Ehemalige beginnen zu erzählen
Das soll sich nun ändern. Neben Neumann haben auch Medienschaffende das verdrängte Thema aufgegriffen und eine breitere öffentliche Diskussion darüber in Gang gesetzt. In deren Verlauf haben viele Betroffene begonnen, ihr bisheriges Schweigen zu brechen. Auf einen Aufruf des Schweizer Fernsehens im Anschluss an eine Serie zum Thema haben sich jüngst rund 200 ehemalige Verdingkinder gemeldet.
Die öffentliche Debatte wollen Historiker um Marco Leuenberger (siehe Sonntags-Interview) jetzt nutzen, um auf die Dringlichkeit einer historischen Aufarbeitung des verdrängten Themas zu pochen. Leuenberger übrigens erläutert in Neumanns Film den historischen Kontext des Phänomens der Verdingung.
«Mein Film ist ein Puzzlestein im Prozess der Aufarbeitung», erklärt Peter Neumann. Film sei ein emotionaleres Medium als beispielsweise die Presse, damit könne er das Thema dem Publikum besser bewusst machen. Für ihn sei wichtig, «dass wir gerade dieses nicht sehr positive Kapitel der Schweizer Geschichte richtig aufgreifen und verarbeiten».
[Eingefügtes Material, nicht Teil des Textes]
-- Nat.toDigits as Mathlib's little-endian digits, reversed and mapped to characters
theorem pvToDigitsCore_eq (n : Nat) : 0 < n → ∀ (fuel : Nat) (ds : List Char), n ≤ fuel →
    Nat.toDigitsCore 10 fuel n ds = ((Nat.digits 10 n).map Nat.digitChar).reverse ++ ds := by
  induction n using Nat.strong_induction_on with
  | _ n ih =>
    intro hn fuel ds hfuel
    match fuel with
    | 0 => omega
    | f + 1 =>
      rw [Nat.digits_def' (by norm_num : (1:Nat) < 10) hn]
      by_cases h0 : n / 10 = 0
      · simp [Nat.toDigitsCore, h0, Nat.digits_zero]
      · have hlt : n / 10 < n := Nat.div_lt_self hn (by norm_num)
        have := ih (n / 10) hlt (Nat.pos_of_ne_zero h0) f (Nat.digitChar (n % 10) :: ds)
          (by omega)
        simp [Nat.toDigitsCore, h0, this,
          Nat.digits_def' (by norm_num : (1:Nat) < 10) (Nat.pos_of_ne_zero h0)]

theorem pvToDigits_eq (n : Nat) (hn : 0 < n) :
    Nat.toDigits 10 n = ((Nat.digits 10 n).map Nat.digitChar).reverse := by
  have := pvToDigitsCore_eq n hn (n + 1) [] (by omega)
  simpa [Nat.toDigits] using this

theorem pvToChars_pos (v : Int) (hv : 0 < v) :
    PySem.Int.toChars v = ((Nat.digits 10 v.toNat).map Nat.digitChar).reverse := by
  rw [PySem.Int.toChars, if_neg (by omega), pvToDigits_eq v.toNat (by omega)]

-- str(d) of a single digit is its character
theorem pvToStr_digit (d : Nat) (hd : d < 10) :
    PySem.Int.toStr (d : Int) = String.ofList [Nat.digitChar d] := by
  rw [PySem.Int.toStr, PySem.Int.toChars, if_neg (by omega)]
  simp [pvToDigits_single d hd]

-- bitmask facts
theorem pvTest_iff (m d : Nat) : ((m >>> d) &&& 1 ≠ 0) ↔ m.testBit d := by
  simp [Nat.testBit, Nat.and_comm]

theorem pvTest_shift (d j : Nat) : (1 <<< d).testBit j ↔ j = d := by
  simp [Nat.shiftLeft_eq, Nat.testBit_two_pow, eq_comm]

theorem pvMaskOf_testBit (l : List Nat) : ∀ (mask j : Nat),
    (l.foldl (fun mk d => mk ||| (1 <<< d)) mask).testBit j ↔ mask.testBit j ∨ j ∈ l := by
  induction l with
  | nil => simp
  | cons d rest ih =>
    intro mask j
    simp only [List.foldl_cons, ih, Nat.testBit_or, List.mem_cons]
    rw [Bool.or_eq_true, pvTest_shift]
    tauto

-- B's extraction loop: succeeds iff the digits are nonzero, distinct and unseen
theorem pvExtract_spec (n : Nat) : ∀ (mask : Nat) (block : List String),
    pvExtract n mask block =
      if (Nat.digits 10 n).Nodup ∧ ∀ d ∈ Nat.digits 10 n, d ≠ 0 ∧ ¬ mask.testBit d
      then some ((Nat.digits 10 n).foldl (fun mk d => mk ||| (1 <<< d)) mask,
        block ++ (Nat.digits 10 n).map (fun d : Nat => PySem.Int.toStr (d : Int)))
      else none := by
  induction n using Nat.strong_induction_on with
  | _ n ih =>
    intro mask block
    by_cases hn : n = 0
    · subst hn; simp [pvExtract, Nat.digits_zero]
    · have hpos : 0 < n := Nat.pos_of_ne_zero hn
      rw [Nat.digits_def' (by norm_num : (1:Nat) < 10) hpos]
      rw [pvExtract]
      rw [dif_neg hn]
      by_cases hfail : n % 10 = 0 ∨ (mask >>> (n % 10)) &&& 1 ≠ 0
      · rw [if_pos hfail]
        have : ¬ ((n % 10 :: Nat.digits 10 (n / 10)).Nodup ∧
            ∀ d ∈ n % 10 :: Nat.digits 10 (n / 10), d ≠ 0 ∧ ¬ mask.testBit d) := by
          rintro ⟨-, hall⟩
          rcases hall (n % 10) (List.mem_cons_self ..) with ⟨hne, hbit⟩
          rcases hfail with h | h
          · exact hne h
          · exact hbit ((pvTest_iff mask (n % 10)).mp h)
        rw [if_neg this]
      · rw [if_neg hfail]
        push Not at hfail
        obtain ⟨hd0, hdb⟩ := hfail
        have hdbit : ¬ mask.testBit (n % 10) := fun h => ((pvTest_iff mask (n % 10)).mpr h) hdb
        rw [ih (n / 10) (Nat.div_lt_self hpos (by norm_num)) (mask ||| (1 <<< (n % 10)))
          (block ++ [PySem.Int.toStr ((n % 10 : Nat) : Int)])]
        have hcond : ((Nat.digits 10 (n / 10)).Nodup ∧
              ∀ d ∈ Nat.digits 10 (n / 10), d ≠ 0 ∧ ¬ (mask ||| (1 <<< (n % 10))).testBit d) ↔
            ((n % 10 :: Nat.digits 10 (n / 10)).Nodup ∧
              ∀ d ∈ n % 10 :: Nat.digits 10 (n / 10), d ≠ 0 ∧ ¬ mask.testBit d) := by
          simp only [List.nodup_cons, List.mem_cons, Nat.testBit_or, Bool.or_eq_true,
            pvTest_shift]
          constructor
          · rintro ⟨hnd, hall⟩
            refine ⟨⟨fun hmem => ((hall _ hmem).2 (Or.inr rfl)), hnd⟩, ?_⟩
            rintro d (rfl | hmem)
            · exact ⟨hd0, hdbit⟩
            · exact ⟨(hall d hmem).1, fun h => (hall d hmem).2 (Or.inl h)⟩
          · rintro ⟨⟨hnmem, hnd⟩, hall⟩
            refine ⟨hnd, fun d hmem => ?_⟩
            rcases hall d (Or.inr hmem) with ⟨h1, h2⟩
            refine ⟨h1, ?_⟩
            rintro (h | rfl)
            · exact h2 h
            · exact hnmem hmem
        rw [if_congr hcond rfl rfl]
        simp [List.append_assoc]

-- membership / nodup transfer between digit lists and their character lists
theorem pvZero_mem_chars (l : List Nat) (hl : ∀ d ∈ l, d < 10) :
    '0' ∈ (l.map Nat.digitChar).reverse ↔ 0 ∈ l := by
  simp only [List.mem_reverse, List.mem_map]
  constructor
  · rintro ⟨d, hd, he⟩
    exact ((pvDC_zero_iff d (hl d hd)).mp he) ▸ hd
  · intro h
    exact ⟨0, h, rfl⟩

theorem pvNodup_chars (l : List Nat) (hl : ∀ d ∈ l, d < 10) :
    (l.map Nat.digitChar).reverse.Nodup ↔ l.Nodup := by
  rw [List.nodup_reverse]
  constructor
  · exact List.Nodup.of_map _
  · intro h
    exact h.map_on (fun a ha b hb he => pvDC_inj a b (hl a ha) (hl b hb) he)

-- ===== VERDICT (by name: the statement is the Claim_ definition above) =====
theorem pandigital2_spec : Claim_equal_pandigital2 := by
  intro num _
  unfold Spec_pandigital2
  rw [pandigital2_eq]
  unfold pandigital2_alt
  by_cases hpos : num ≤ 0
  · rw [if_pos hpos]
    by_cases h0 : num = 0
    · subst h0
      rw [if_pos (by decide)]
    · -- num < 0: both strings start with '-', so the characters repeat
      have hneg1 : num * 1 < 0 := by omega
      have hneg2 : num * 2 < 0 := by omega
      have m1 : '-' ∈ (PySem.Int.toStr (num * 1)).toList := by
        rw [PySem.Int.toList_toStr, PySem.Int.toChars, if_pos hneg1]
        exact List.mem_cons_self ..
      have m2 : '-' ∈ (PySem.Int.toStr (num * 2)).toList := by
        rw [PySem.Int.toList_toStr, PySem.Int.toChars, if_pos hneg2]
        exact List.mem_cons_self ..
      rw [if_pos (Or.inr (fun hnd => (List.disjoint_of_nodup_append hnd) m1 m2))]
  · -- num > 0
    have h1 : (0:Int) < num := by omega
    have e1 : (PySem.Int.toStr (num * 1)).toList
        = ((Nat.digits 10 num.toNat).map Nat.digitChar).reverse := by
      rw [PySem.Int.toList_toStr, mul_one, pvToChars_pos num h1]
    have e2 : (PySem.Int.toStr (num * 2)).toList
        = ((Nat.digits 10 (2 * num).toNat).map Nat.digitChar).reverse := by
      rw [PySem.Int.toList_toStr, show num * 2 = 2 * num from mul_comm num 2,
        pvToChars_pos (2 * num) (by omega)]
    rw [e1, e2, if_neg hpos, pvExtract_spec]
    set da := Nat.digits 10 num.toNat with hda'
    set db := Nat.digits 10 (2 * num).toNat with hdb'
    have hA : ∀ d ∈ da, d < 10 := fun d h => Nat.digits_lt_base (by norm_num) h
    have hB : ∀ d ∈ db, d < 10 := fun d h => Nat.digits_lt_base (by norm_num) h
    have c1iff : (da.Nodup ∧ ∀ d ∈ da, d ≠ 0 ∧ ¬ (0:Nat).testBit d)
        ↔ (da.Nodup ∧ ∀ d ∈ da, d ≠ 0) := by
      simp [Nat.zero_testBit]
    rw [if_congr c1iff rfl rfl]
    by_cases hC1 : da.Nodup ∧ ∀ d ∈ da, d ≠ 0
    · rw [if_pos hC1]
      dsimp only
      rw [pvExtract_spec]
      have c2iff : (db.Nodup ∧ ∀ d ∈ db,
            d ≠ 0 ∧ ¬ (da.foldl (fun mk d => mk ||| (1 <<< d)) 0).testBit d)
          ↔ (db.Nodup ∧ ∀ d ∈ db, d ≠ 0 ∧ d ∉ da) := by
        simp [pvMaskOf_testBit, Nat.zero_testBit]
      rw [if_congr c2iff rfl rfl]
      by_cases hC2 : db.Nodup ∧ ∀ d ∈ db, d ≠ 0 ∧ d ∉ da
      · -- both stages succeed: A's condition is false and the outputs line up
        rw [if_pos hC2]
        have hno0 : '0' ∉ (da.map Nat.digitChar).reverse ++ (db.map Nat.digitChar).reverse := by
          intro hmem
          rcases List.mem_append.mp hmem with h | h
          · exact (hC1.2 0 ((pvZero_mem_chars da hA).mp h)) rfl
          · exact ((hC2.2 0 ((pvZero_mem_chars db hB).mp h)).1) rfl
        have hnd : ((da.map Nat.digitChar).reverse ++ (db.map Nat.digitChar).reverse).Nodup := by
          rw [List.nodup_append]
          refine ⟨(pvNodup_chars da hA).mpr hC1.1, (pvNodup_chars db hB).mpr hC2.1, ?_⟩
          intro x hx y hy hxy
          rcases List.mem_map.mp (List.mem_reverse.mp hx) with ⟨d, hd, rfl⟩
          rcases List.mem_map.mp (List.mem_reverse.mp hy) with ⟨e, he, rfl⟩
          have : d = e := pvDC_inj d e (hA d hd) (hB e he) hxy
          exact (hC2.2 e he).2 (this ▸ hd)
        rw [if_neg (not_or.mpr ⟨hno0, fun h => h hnd⟩)]
        have m1 : da.map (fun d : Nat => PySem.Int.toStr (d : Int))
            = (da.map Nat.digitChar).map (fun c => String.ofList [c]) := by
          rw [List.map_map]
          exact List.map_congr_left (fun d hd => pvToStr_digit d (hA d hd))
        have m2 : db.map (fun d : Nat => PySem.Int.toStr (d : Int))
            = (db.map Nat.digitChar).map (fun c => String.ofList [c]) := by
          rw [List.map_map]
          exact List.map_congr_left (fun d hd => pvToStr_digit d (hB d hd))
        simp [m1, m2, List.map_reverse, List.map_map, ← hdb']
      · -- second stage fails: some digit of 2*num is zero, repeated or shared with num
        rw [if_neg hC2]
        rw [if_pos ?_]
        push Not at hC2
        by_cases hdup : db.Nodup
        · rcases hC2 hdup with ⟨d, hd, hbad⟩
          by_cases hz : d = 0
          · exact Or.inl (List.mem_append_right _
              ((pvZero_mem_chars db hB).mpr (hz ▸ hd)))
          · have hin : d ∈ da := by tauto
            refine Or.inr (fun hnd => ?_)
            have hx : Nat.digitChar d ∈ (da.map Nat.digitChar).reverse :=
              List.mem_reverse.mpr (List.mem_map_of_mem hin)
            have hy : Nat.digitChar d ∈ (db.map Nat.digitChar).reverse :=
              List.mem_reverse.mpr (List.mem_map_of_mem hd)
            exact (List.disjoint_of_nodup_append hnd) hx hy
        · refine Or.inr (fun hnd => ?_)
          exact hdup ((pvNodup_chars db hB).mp ((List.nodup_append.mp hnd).2.1))
    · -- first stage fails: some digit of num is zero or repeated
      rw [if_neg hC1]
      rw [if_pos ?_]
      push Not at hC1
      by_cases hdup : da.Nodup
      · rcases hC1 hdup with ⟨d, hd, hz⟩
        exact Or.inl (List.mem_append_left _ ((pvZero_mem_chars da hA).mpr (hz ▸ hd)))
      · refine Or.inr (fun hnd => ?_)
        exact hdup ((pvNodup_chars da hA).mp ((List.nodup_append.mp hnd).1))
Neumanns Film wurde Ende Januar am Schweizer Fernsehen gezeigt. Trotz Sendezeit am späten Abend hätten ihn sehr viele Zuschauer gesehen, so der Autor. Übrigens: «Verdingkinder» ist noch einmal am Bildschirm zu sehen, am kommenden 9. April auf dem Sender 3sat.
Schwieriges Erinnern an den Stätten der Pein
In seinem Film lässt er die drei Zeugen Bethli Jau, Kasimir Kunz und Arthur Honegger über ihre Erfahrungen als Verdingkinder sprechen. Für sie sei es nicht einfach gewesen, an die Stätten ihrer Demütigungen zurückzukehren, sagt Neumann. «Bei Turi Honegger beispielsweise mussten wir sehr schnell drehen, weil wir Angst hatten, dass er uns davonläuft.»
Einen Öffnungsprozess hat er während der Dreharbeiten bei den Drei nicht ausgemacht, da dieser bereits vorher stattgefunden habe. «Sie konnten aber im Film zeigen, dass es sehr viel gebraucht hat, um über diese Vergangenheit hinweg zu kommen.»
Neumanns Hoffnung ist es, mit seinem Film beizutragen, dass es eine «historisch glaubwürdige» Aufarbeitung gebe, die zeige, wie es zu diesem Unrecht habe kommen können.
swissinfo, Renat Künzi
Peter Neumann hat bereits mehrere Dokumentarfilme für die Reihe «Spuren der Zeit» des Schweizer Fernsehens gedreht.
Darunter sind «Filmhelden im Reduit. Der Schweizer Film im Dienste der Geistigen Landesverteidigung» und «Die Schweizer Judendörfer».
Weitere Werke: «Bergpioniere. Eine Hochtour in die Schweizer Alpingeschichte» und «Grimselstrom».
Sein Film «Verdingkinder» von 2003 war Ende Januar auf SF DRS zu sehen. Am kommenden 9. April wird er auf dem Sender 3sat ausgestrahlt.